Submission to the Inquiry into the 2016 Federal Election

Download this submission:
Submission to the Inquiry into and report on all aspects of the conduct of the 2016 Federal Election and matters related thereto (PDF, 134 KB, 1 November 2016)

The Science Party made a submission to the Joint Standing Committee on Electoral matters with regards to the 2016 federal election. These recommendations were made with aims of protecting the safety of individuals, levelling the playing field for all political parties and independent candidates, maintaining the integrity of the voting system, and enforcing transparency in government.

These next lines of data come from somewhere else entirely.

-- pv_equiv track=rewrite | github.com/anejaP/papvp-izpit | vaje/vaje1_ogrevanje.py | vmesne_vsote
-- ===== SOURCE A (Python) =====
-- def vmesne_vsote(podatki):
--     nov = []
--     vsota = 0
--     if podatki == []:
--         return []
--     for i in range(len(podatki)):
--         if podatki[i] <= 0:
--             vsota = vsota
--             nov.append(vsota)
--         else:
--             vsota += podatki[i]
--             nov.append(vsota)
--     return nov
-- ===== SOURCE B (Python) =====
-- def vmesne_vsote(podatki):
--     n = len(podatki)
--     if n == 0:
--         return []
--     if n == 1:
--         x = podatki[0]
--         return [x if x > 0 else 0]
--     mid = n // 2
--     left = vmesne_vsote(podatki[:mid])
--     right = vmesne_vsote(podatki[mid:])
--     off = left[-1]
--     return left + [off + r for r in right]
-- ===== Notes on version B (the rewrite author's own statement) =====
-- stated objective: alternative
-- what changed: Replaces A's single fused left-to-right index loop with a divide-and-conquer prefix scan: split the list in half, recursively compute both halves' running sums, then shift the right half's results by the left half's final total.
import Mathlib
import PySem

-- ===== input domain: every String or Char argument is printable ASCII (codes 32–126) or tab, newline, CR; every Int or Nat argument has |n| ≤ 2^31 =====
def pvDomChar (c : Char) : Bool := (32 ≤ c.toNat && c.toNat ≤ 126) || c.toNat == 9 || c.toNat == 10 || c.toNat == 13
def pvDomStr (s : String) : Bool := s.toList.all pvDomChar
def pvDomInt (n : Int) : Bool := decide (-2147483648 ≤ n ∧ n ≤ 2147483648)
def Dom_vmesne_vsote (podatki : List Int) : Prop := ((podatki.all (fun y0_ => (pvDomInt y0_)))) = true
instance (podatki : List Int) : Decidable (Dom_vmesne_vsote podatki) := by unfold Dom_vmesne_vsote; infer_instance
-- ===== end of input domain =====

-- B replaces A's fused left-to-right index loop with a divide-and-conquer prefix scan
-- (recurse on both halves, then shift the right half by the left half's last value);
-- objective: alternative (no speed claim).

-- ===== PORT A =====
def vmesne_vsote (podatki : List Int) : List Int :=
  if podatki = [] then []
  else
    ((PySem.List.pyRange 0 (PySem.List.len podatki) 1).foldl
      (fun (st : List Int × Int) i =>
        let x := PySem.List.pyGetD podatki i 0
        if x ≤ 0 then (st.1 ++ [st.2], st.2) else (st.1 ++ [st.2 + x], st.2 + x))
      ([], 0)).1

-- ===== PORT B =====
-- podatki[:mid] / podatki[mid:] are List.take / List.drop (exact: 0 ≤ mid ≤ len);
-- len(podatki) // 2 is Nat division (exact: len ≥ 0); left[-1] is pyGet? at -1 (left is never empty).
def vmesne_vsote_alt (podatki : List Int) : List Int :=
  if podatki.length = 0 then []
  else if podatki.length = 1 then
    [if (PySem.List.pyGet? podatki 0).getD 0 > 0 then (PySem.List.pyGet? podatki 0).getD 0 else 0]
  else
    let mid := podatki.length / 2
    let left := vmesne_vsote_alt (podatki.take mid)
    let right := vmesne_vsote_alt (podatki.drop mid)
    let off := (PySem.List.pyGet? left (-1)).getD 0
    left ++ right.map (fun r => off + r)
termination_by podatki.length
decreasing_by
  · simp only [List.length_take]; omega
  · simp only [List.length_drop]; omega

-- ===== PRECONDITION & SPEC =====
def Spec_vmesne_vsote (podatki : List Int) (out : List Int) : Prop := out = vmesne_vsote_alt podatki
instance (podatki : List Int) (out : List Int) : Decidable (Spec_vmesne_vsote podatki out) := by unfold Spec_vmesne_vsote; infer_instance

-- ===== CLAIM (what is proved, stated in full; the proofs are below) =====
def Claim_equal_vmesne_vsote : Prop := ∀ (podatki : List Int), Dom_vmesne_vsote podatki → Spec_vmesne_vsote podatki (vmesne_vsote podatki)

-- ===== LEMMAS AND PROOFS =====

-- proof-side reference function: prefix sums of a list
def pvScan (s : Int) : List Int → List Int
  | [] => []
  | x :: xs => (s + x) :: pvScan (s + x) xs

def pvClamp (x : Int) : Int := if x > 0 then x else 0

theorem pvScan_shift (l : List Int) (s : Int) :
    pvScan s l = (pvScan 0 l).map (fun r => s + r) := by
  induction l generalizing s with
  | nil => simp [pvScan]
  | cons x t ih =>
    simp only [pvScan, List.map_cons, zero_add, List.cons.injEq, true_and]
    rw [ih (s + x), ih x, List.map_map]
    apply List.map_congr_left
    intro a _; simp [Function.comp]; ring

theorem pvScan_append (l1 l2 : List Int) (s : Int) :
    pvScan s (l1 ++ l2) = pvScan s l1 ++ pvScan (s + l1.sum) l2 := by
  induction l1 generalizing s with
  | nil => simp [pvScan]
  | cons x t ih => simp [pvScan, ih, add_assoc]

theorem pvScan_getLast? (l : List Int) (s : Int) (h : l ≠ []) :
    (pvScan s l).getLast? = some (s + l.sum) := by
  induction l generalizing s with
  | nil => exact absurd rfl h
  | cons x t ih =>
    cases t with
    | nil => simp [pvScan]
    | cons y u =>
      have hih := ih (s := s + x) (by simp)
      simp only [pvScan] at hih ⊢
      rw [List.getLast?_cons_cons, hih]
      congr 1
      simp [List.sum_cons]; ring

theorem alt_eq_scan (podatki : List Int) :
    vmesne_vsote_alt podatki = pvScan 0 (podatki.map pvClamp) := by
  induction podatki using vmesne_vsote_alt.induct with
  | case1 podatki h => rw [vmesne_vsote_alt]; simp_all [pvScan]
  | case2 podatki h h1 =>
    rw [vmesne_vsote_alt, if_neg h, if_pos h1]
    cases podatki with
    | nil => simp at h1
    | cons x t =>
      cases t with
      | nil => simp [pvScan, pvClamp, PySem.List.pyGet?, PySem.List.pyIdx?]
      | cons y u => simp at h1
  | case3 podatki h h1 mid ihl ihr =>
    rw [vmesne_vsote_alt, if_neg h, if_neg h1]
    simp only
    rw [ihl, ihr]
    have hlne : (podatki.take (podatki.length / 2)).map pvClamp ≠ [] := by
      intro hc
      have hlen := congrArg List.length hc
      simp only [List.length_map, List.length_take, List.length_nil] at hlen
      omega
    rw [PySem.List.pyGet?_neg_one, pvScan_getLast? _ _ hlne]
    simp only [Option.getD_some, zero_add]
    conv_rhs => rw [← List.take_append_drop (podatki.length / 2) podatki]
    rw [List.map_append, pvScan_append, zero_add,
        pvScan_shift ((podatki.drop (podatki.length / 2)).map pvClamp)
          (((podatki.take (podatki.length / 2)).map pvClamp).sum)]

theorem pvFold_eq_scan (xs : List Int) (acc : List Int) (s : Int) :
    (xs.foldl
      (fun (st : List Int × Int) x =>
        if x ≤ 0 then (st.1 ++ [st.2], st.2) else (st.1 ++ [st.2 + x], st.2 + x))
      (acc, s)).1 = acc ++ pvScan s (xs.map pvClamp) := by
  induction xs generalizing acc s with
  | nil => simp [pvScan]
  | cons x t ih =>
    simp only [List.foldl_cons, List.map_cons, pvScan, pvClamp]
    by_cases h : x ≤ 0
    · have hx : ¬ x > 0 := by omega
      simp [h, hx, ih]
    · have hx : x > 0 := by omega
      simp [h, hx, ih]

-- ===== VERDICT (by name: the statement is the Claim_ definition above) =====
theorem vmesne_vsote_spec : Claim_equal_vmesne_vsote := by
  intro podatki _
  unfold Spec_vmesne_vsote vmesne_vsote
  rw [alt_eq_scan]
  by_cases h : podatki = []
  · simp [h, pvScan]
  · rw [if_neg h,
      PySem.List.foldl_pyRange_zero_pyGetD podatki 0
        (fun (st : List Int × Int) x =>
          if x ≤ 0 then (st.1 ++ [st.2], st.2) else (st.1 ++ [st.2 + x], st.2 + x)) ([], 0),
      pvFold_eq_scan]
    simp
-- pv_equiv track=rewrite | github.com/yongsinfok/ocrAI | app.py | parse_table_from_text
-- ===== SOURCE A (Python) =====
-- def parse_table_from_text(text: str) -> list:
--     """Parse table data from text.
--
--     Args:
--         text: Text content
--
--     Returns:
--         List of lists representing table
--     """
--     lines = [line.strip() for line in text.split('\n') if line.strip()]
--
--     # Simple table detection - look for consistent separators
--     tables = []
--     current_table = []
--
--     for line in lines:
--         # Check for table-like structure (tabs, pipes, or multiple spaces)
--         if '\t' in line or '|' in line or '  ' in line:
--             cells = [cell.strip() for cell in line.replace('|', '\t').split('\t')]
--             cells = [c for c in cells if c]
--             if cells:
--                 current_table.append(cells)
--         else:
--             if current_table:
--                 tables.append(current_table)
--                 current_table = []
--
--     if current_table:
--         tables.append(current_table)
--
--     if tables:
--         return tables[0]
--
--     # No table found, return text as simple list
--     return [[line] for line in lines]
-- ===== SOURCE B (Python) =====
-- def parse_table_from_text(text: str) -> list:
--     """Parse table data from text (early-return scan over runs of table-like lines)."""
--     lines = [line.strip() for line in text.split('\n') if line.strip()]
--
--     def is_table_like(line):
--         return '\t' in line or '|' in line or '  ' in line
--
--     i, n = 0, len(lines)
--     while i < n:
--         if is_table_like(lines[i]):
--             rows = []
--             while i < n and is_table_like(lines[i]):
--                 cells = [c for c in (cell.strip() for cell in lines[i].replace('|', '\t').split('\t')) if c]
--                 if cells:
--                     rows.append(cells)
--                 i += 1
--             if rows:
--                 return rows
--         else:
--             i += 1
--     return [[line] for line in lines]
-- ===== Notes on version B (the rewrite author's own statement) =====
-- stated objective: alternative
-- what changed: A accumulates a list of all tables via a flush-on-delimiter state machine and then returns tables[0]; B scans runs of consecutive table-like lines with a nested loop and returns the first run with nonempty rows immediately, never building the list of tables.
import Mathlib
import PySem

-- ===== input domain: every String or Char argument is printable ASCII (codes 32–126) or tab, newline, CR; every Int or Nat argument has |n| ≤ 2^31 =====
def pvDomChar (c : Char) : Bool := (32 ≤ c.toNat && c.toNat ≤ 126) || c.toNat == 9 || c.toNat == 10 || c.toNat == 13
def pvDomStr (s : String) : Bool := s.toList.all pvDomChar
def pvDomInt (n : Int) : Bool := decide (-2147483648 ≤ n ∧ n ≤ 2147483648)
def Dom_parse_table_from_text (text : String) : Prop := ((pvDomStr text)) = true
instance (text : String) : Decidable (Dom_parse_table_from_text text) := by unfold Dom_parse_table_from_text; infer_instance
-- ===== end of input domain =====

-- B re-decomposes A's flush-accumulator loop as an early-returning nested scan over runs of
-- table-like lines (objective: alternative decomposition, same cost).

-- shared helpers: sub-expressions both Pythons contain verbatim
-- lines = [line.strip() for line in text.split('\n') if line.strip()]
def pyLines (text : String) : List String :=
  (((PySem.Str.split? text "\n").getD []).filter
      (fun l => PySem.Str.strip l ≠ "")).map PySem.Str.strip

-- '\t' in line or '|' in line or '  ' in line
def isTableLike (l : String) : Bool :=
  PySem.Str.isIn "\t" l || PySem.Str.isIn "|" l || PySem.Str.isIn "  " l

-- [c for c in (cell.strip() for cell in line.replace('|','\t').split('\t')) if c]
def parseCells (l : String) : List String :=
  (((PySem.Str.split? (PySem.Str.replace l "|" "\t") "\t").getD []).map
      PySem.Str.strip).filter (fun c => c ≠ "")

-- ===== PORT A =====
-- A's for-loop over lines with state (tables, current_table)
def aLoop : List String → List (List (List String)) → List (List String) →
    List (List (List String)) × List (List String)
  | [], tables, current => (tables, current)
  | l :: rest, tables, current =>
    if isTableLike l then
      let cells := parseCells l
      if cells ≠ [] then aLoop rest tables (current ++ [cells])
      else aLoop rest tables current
    else
      if current ≠ [] then aLoop rest (tables ++ [current]) []
      else aLoop rest tables current

def parse_table_from_text (text : String) : List (List String) :=
  let lines := pyLines text
  let p := aLoop lines [] []
  let tables := if p.2 ≠ [] then p.1 ++ [p.2] else p.1
  match tables with
  | t :: _ => t
  | [] => lines.map (fun l => [l])

-- ===== PORT B =====
-- B's inner while-loop: collect the rows of the run of table-like lines at the head,
-- also returning the remaining lines
def collectRun : List String → List (List String) × List String
  | [] => ([], [])
  | l :: rest =>
    if isTableLike l then
      let res := collectRun rest
      let cells := parseCells l
      (if cells ≠ [] then cells :: res.1 else res.1, res.2)
    else ([], l :: rest)

-- needed by altScan's termination proof
theorem collectRun_snd_length : ∀ ls : List String, (collectRun ls).2.length ≤ ls.length
  | [] => by simp [collectRun]
  | l :: rest => by
    by_cases h : isTableLike l = true <;>
      simp [collectRun, h] <;>
      exact Nat.le_succ_of_le (collectRun_snd_length rest)

-- B's outer while-loop: scan for the first run with nonempty rows
def altScan : List String → Option (List (List String))
  | [] => none
  | l :: rest =>
    if h : isTableLike l = true then
      let res := collectRun (l :: rest)
      if res.1 ≠ [] then some res.1 else altScan res.2
    else altScan rest
termination_by ls => ls.length
decreasing_by
  · have e : (collectRun (l :: rest)).2 = (collectRun rest).2 := by simp [collectRun, h]
    simp only [e]
    exact Nat.lt_succ_of_le (collectRun_snd_length rest)
  · simp

def parse_table_from_text_alt (text : String) : List (List String) :=
  let lines := pyLines text
  match altScan lines with
  | some rows => rows
  | none => lines.map (fun l => [l])

-- ===== PRECONDITION & SPEC =====
def Spec_parse_table_from_text (text : String) (out : List (List String)) : Prop := out = parse_table_from_text_alt text
instance (text : String) (out : List (List String)) : Decidable (Spec_parse_table_from_text text out) := by unfold Spec_parse_table_from_text; infer_instance

-- ===== CLAIM (what is proved, stated in full; the proofs are below) =====
def Claim_equal_parse_table_from_text : Prop := ∀ (text : String), Dom_parse_table_from_text text → Spec_parse_table_from_text text (parse_table_from_text text)

-- ===== LEMMAS AND PROOFS =====

-- the tables accumulator of A's loop is only ever appended to
theorem aLoop_prefix : ∀ (ls : List String) (tables : List (List (List String)))
    (cur : List (List String)),
    aLoop ls tables cur = (tables ++ (aLoop ls [] cur).1, (aLoop ls [] cur).2) := by
  intro ls
  induction ls with
  | nil => intro tables cur; simp [aLoop]
  | cons l rest ih =>
    intro tables cur
    by_cases h : isTableLike l = true
    · by_cases hc : parseCells l = []
      · have e : ∀ t, aLoop (l :: rest) t cur = aLoop rest t cur := fun t => by
          simp [aLoop, h, hc]
        rw [e tables, e []]; exact ih tables cur
      · have e : ∀ t, aLoop (l :: rest) t cur = aLoop rest t (cur ++ [parseCells l]) :=
          fun t => by simp [aLoop, h, hc]
        rw [e tables, e []]; exact ih tables _
    · by_cases hc : cur = []
      · have e : ∀ t, aLoop (l :: rest) t cur = aLoop rest t cur := fun t => by
          simp [aLoop, h, hc]
        rw [e tables, e []]; exact ih tables cur
      · have e : ∀ t, aLoop (l :: rest) t cur = aLoop rest (t ++ [cur]) [] := fun t => by
          simp [aLoop, h, hc]
        rw [e tables, e []]
        rw [ih (tables ++ [cur]) [], ih ([] ++ [cur]) []]
        simp

-- A's loop decomposed at the first run boundary, in terms of B's collectRun
theorem aLoop_run : ∀ (ls : List String) (cur : List (List String)),
    aLoop ls [] cur =
      match (collectRun ls).2 with
      | [] => ([], cur ++ (collectRun ls).1)
      | _ :: rest'' =>
        if cur ++ (collectRun ls).1 ≠ [] then aLoop rest'' [cur ++ (collectRun ls).1] []
        else aLoop rest'' [] [] := by
  intro ls
  induction ls with
  | nil => intro cur; simp [aLoop, collectRun]
  | cons l rest ih =>
    intro cur
    by_cases h : isTableLike l = true
    · by_cases hc : parseCells l = []
      · have e : aLoop (l :: rest) [] cur = aLoop rest [] cur := by simp [aLoop, h, hc]
        have e1 : (collectRun (l :: rest)).1 = (collectRun rest).1 := by
          simp [collectRun, h, hc]
        have e2 : (collectRun (l :: rest)).2 = (collectRun rest).2 := by
          simp [collectRun, h]
        rw [e, e1, e2]; exact ih cur
      · have e : aLoop (l :: rest) [] cur = aLoop rest [] (cur ++ [parseCells l]) := by
          simp [aLoop, h, hc]
        have e1 : (collectRun (l :: rest)).1 = parseCells l :: (collectRun rest).1 := by
          simp [collectRun, h, hc]
        have e2 : (collectRun (l :: rest)).2 = (collectRun rest).2 := by
          simp [collectRun, h]
        rw [e, ih (cur ++ [parseCells l]), e1, e2]
        rcases (collectRun rest).2 with _ | ⟨d, r⟩ <;> simp
    · rcases eq_or_ne cur [] with hc | hc
      · subst hc; simp [aLoop, collectRun, h]
      · simp [aLoop, collectRun, h, hc]

-- the line after the run returned by collectRun is never table-like
theorem collectRun_snd_head_not_table : ∀ (xs : List String) (d : String) (r : List String),
    (collectRun xs).2 = d :: r → isTableLike d = false := by
  intro xs
  induction xs with
  | nil => intro d r hx; simp [collectRun] at hx
  | cons x xrest ihx =>
    intro d r hx
    by_cases hx2 : isTableLike x = true
    · rw [show (collectRun (x :: xrest)).2 = (collectRun xrest).2 from by
        simp [collectRun, hx2]] at hx
      exact ihx d r hx
    · rw [show (collectRun (x :: xrest)).2 = x :: xrest from by simp [collectRun, hx2]] at hx
      injection hx with h1 _
      subst h1
      simpa using hx2

-- head of A's flushed tables list = B's scan (strong induction on length)
theorem main_head : ∀ (n : Nat) (ls : List String), ls.length ≤ n →
    (if (aLoop ls [] []).2 ≠ [] then (aLoop ls [] []).1 ++ [(aLoop ls [] []).2]
     else (aLoop ls [] []).1).head? = altScan ls := by
  intro n
  induction n with
  | zero =>
    intro ls hl
    have : ls = [] := List.eq_nil_of_length_eq_zero (Nat.le_zero.mp hl)
    subst this; simp [aLoop, altScan]
  | succ n ih =>
    intro ls hl
    match ls with
    | [] => simp [aLoop, altScan]
    | l :: rest =>
      by_cases h : isTableLike l = true
      · rw [aLoop_run (l :: rest) []]
        have hsnd : (collectRun (l :: rest)).2 = (collectRun rest).2 := by
          simp [collectRun, h]
        rcases hr : (collectRun (l :: rest)).2 with _ | ⟨d, rest''⟩
        · -- the run reaches the end of the input
          simp only [hr, List.nil_append]
          by_cases hrows : (collectRun (l :: rest)).1 = [] <;>
            simp [altScan, h, hr, hrows]
        · simp only [hr, List.nil_append]
          by_cases hrows : (collectRun (l :: rest)).1 = []
          · -- empty run: both continue scanning after the delimiter
            simp only [hrows, ne_eq, not_true_eq_false, if_false]
            have hlen : rest''.length ≤ n := by
              have h1 : (collectRun rest).2.length ≤ rest.length :=
                collectRun_snd_length rest
              have h2 : (d :: rest'').length = (collectRun rest).2.length := by
                rw [← hsnd, hr]
              simp only [List.length_cons] at h2
              simp only [List.length_cons] at hl
              omega
            rw [ih rest'' hlen]
            have e : altScan (l :: rest) = altScan (d :: rest'') := by
              rw [altScan]; simp [h, hrows, hr]
            rw [e, altScan]
            have hd : isTableLike d = false :=
              collectRun_snd_head_not_table (l :: rest) d rest'' hr
            simp [hd]
          · -- nonempty run: A flushes it as tables[0], B returns it
            simp only [ne_eq, hrows, not_false_eq_true, if_true]
            rw [aLoop_prefix rest'' [(collectRun (l :: rest)).1] []]
            have e : altScan (l :: rest) = some (collectRun (l :: rest)).1 := by
              rw [altScan]; simp [h, hrows]
            rw [e]
            by_cases hfin : (aLoop rest'' [] []).2 ≠ [] <;> simp [hfin]
      · have h1 : aLoop (l :: rest) [] [] = aLoop rest [] [] := by simp [aLoop, h]
        have h2 : altScan (l :: rest) = altScan rest := by rw [altScan]; simp [h]
        rw [h1, h2]
        exact ih rest (by simpa using Nat.le_of_succ_le_succ (by simpa using hl))

-- ===== VERDICT (by name: the statement is the Claim_ definition above) =====
theorem parse_table_from_text_spec : Claim_equal_parse_table_from_text := by
  intro text _
  show parse_table_from_text text = parse_table_from_text_alt text
  simp only [parse_table_from_text, parse_table_from_text_alt]
  have hm := main_head (pyLines text).length (pyLines text) (Nat.le_refl _)
  rcases hT : (if (aLoop (pyLines text) [] []).2 ≠ [] then
      (aLoop (pyLines text) [] []).1 ++ [(aLoop (pyLines text) [] []).2]
    else (aLoop (pyLines text) [] []).1) with _ | ⟨t, ts⟩ <;>
    rw [hT] at hm <;> rw [← hm] <;> simp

Our specific recommendations were as follows:

  1. Remove the requirement to make public the street address of the person authorising electoral material;
  2. Regarding social media, authorisation of an official party or candidate account should be sufficient to cover all material published by that account;
  3. Truth in advertising rules should not be legislated with regards to electoral campaign material;
  4. The Australian Electoral Commission should maintain its current modest levels of bureaucracy rather than pursue more onerous disclosure rules;
  5. If Australia moves to an electronic voting system, it should be a hybrid electronic/paper voting system;
  6. Much faster reporting requirements for political donations over a reduced threshold of $1,000, and the creation of an electronic system to facilitate this reporting;
  7. Abolish above-the-line Senate voting;
  8. Identical registration requirements for all registered political parties, parliamentary or otherwise; and
  9. Remove the the 4% primary vote threshold for public funding of primary votes.

The parliamentary committee released its first interim report, regarding authorisation of electoral material, in early December. This report acknowledged that the current rules surrounding authorisation of electoral material are inconsistent between different media, making it easy both for honest candidates to accidentally do the wrong thing, and for those who seek to bend the rules to get away with it. Sensible reforms to simplify these rules and to apply them consistently were therefore recommended by the committee. The Science Party's second recommendation, regarding a blanket authorisation for social media posts, was noted on page 24.

Our first recommendation, to protect the privacy and safety of those who agree to be liable for the content of campaign material, was not noted, nor was the subject mentioned in the committee's report.

The second interim report, regarding political donations, was released in March 2016. This report recommended banning foreign donations and harsher penalties for breaching electoral rules. It also went into great detail about why environmental groups should have restrictions on their lobbying activities, seemingly in response to a point made by the Minerals Council of Australia. Spot the irony.

We look forward to further reports from the committee to address electoral mechanics and barriers to entry for small parties and independent candidates.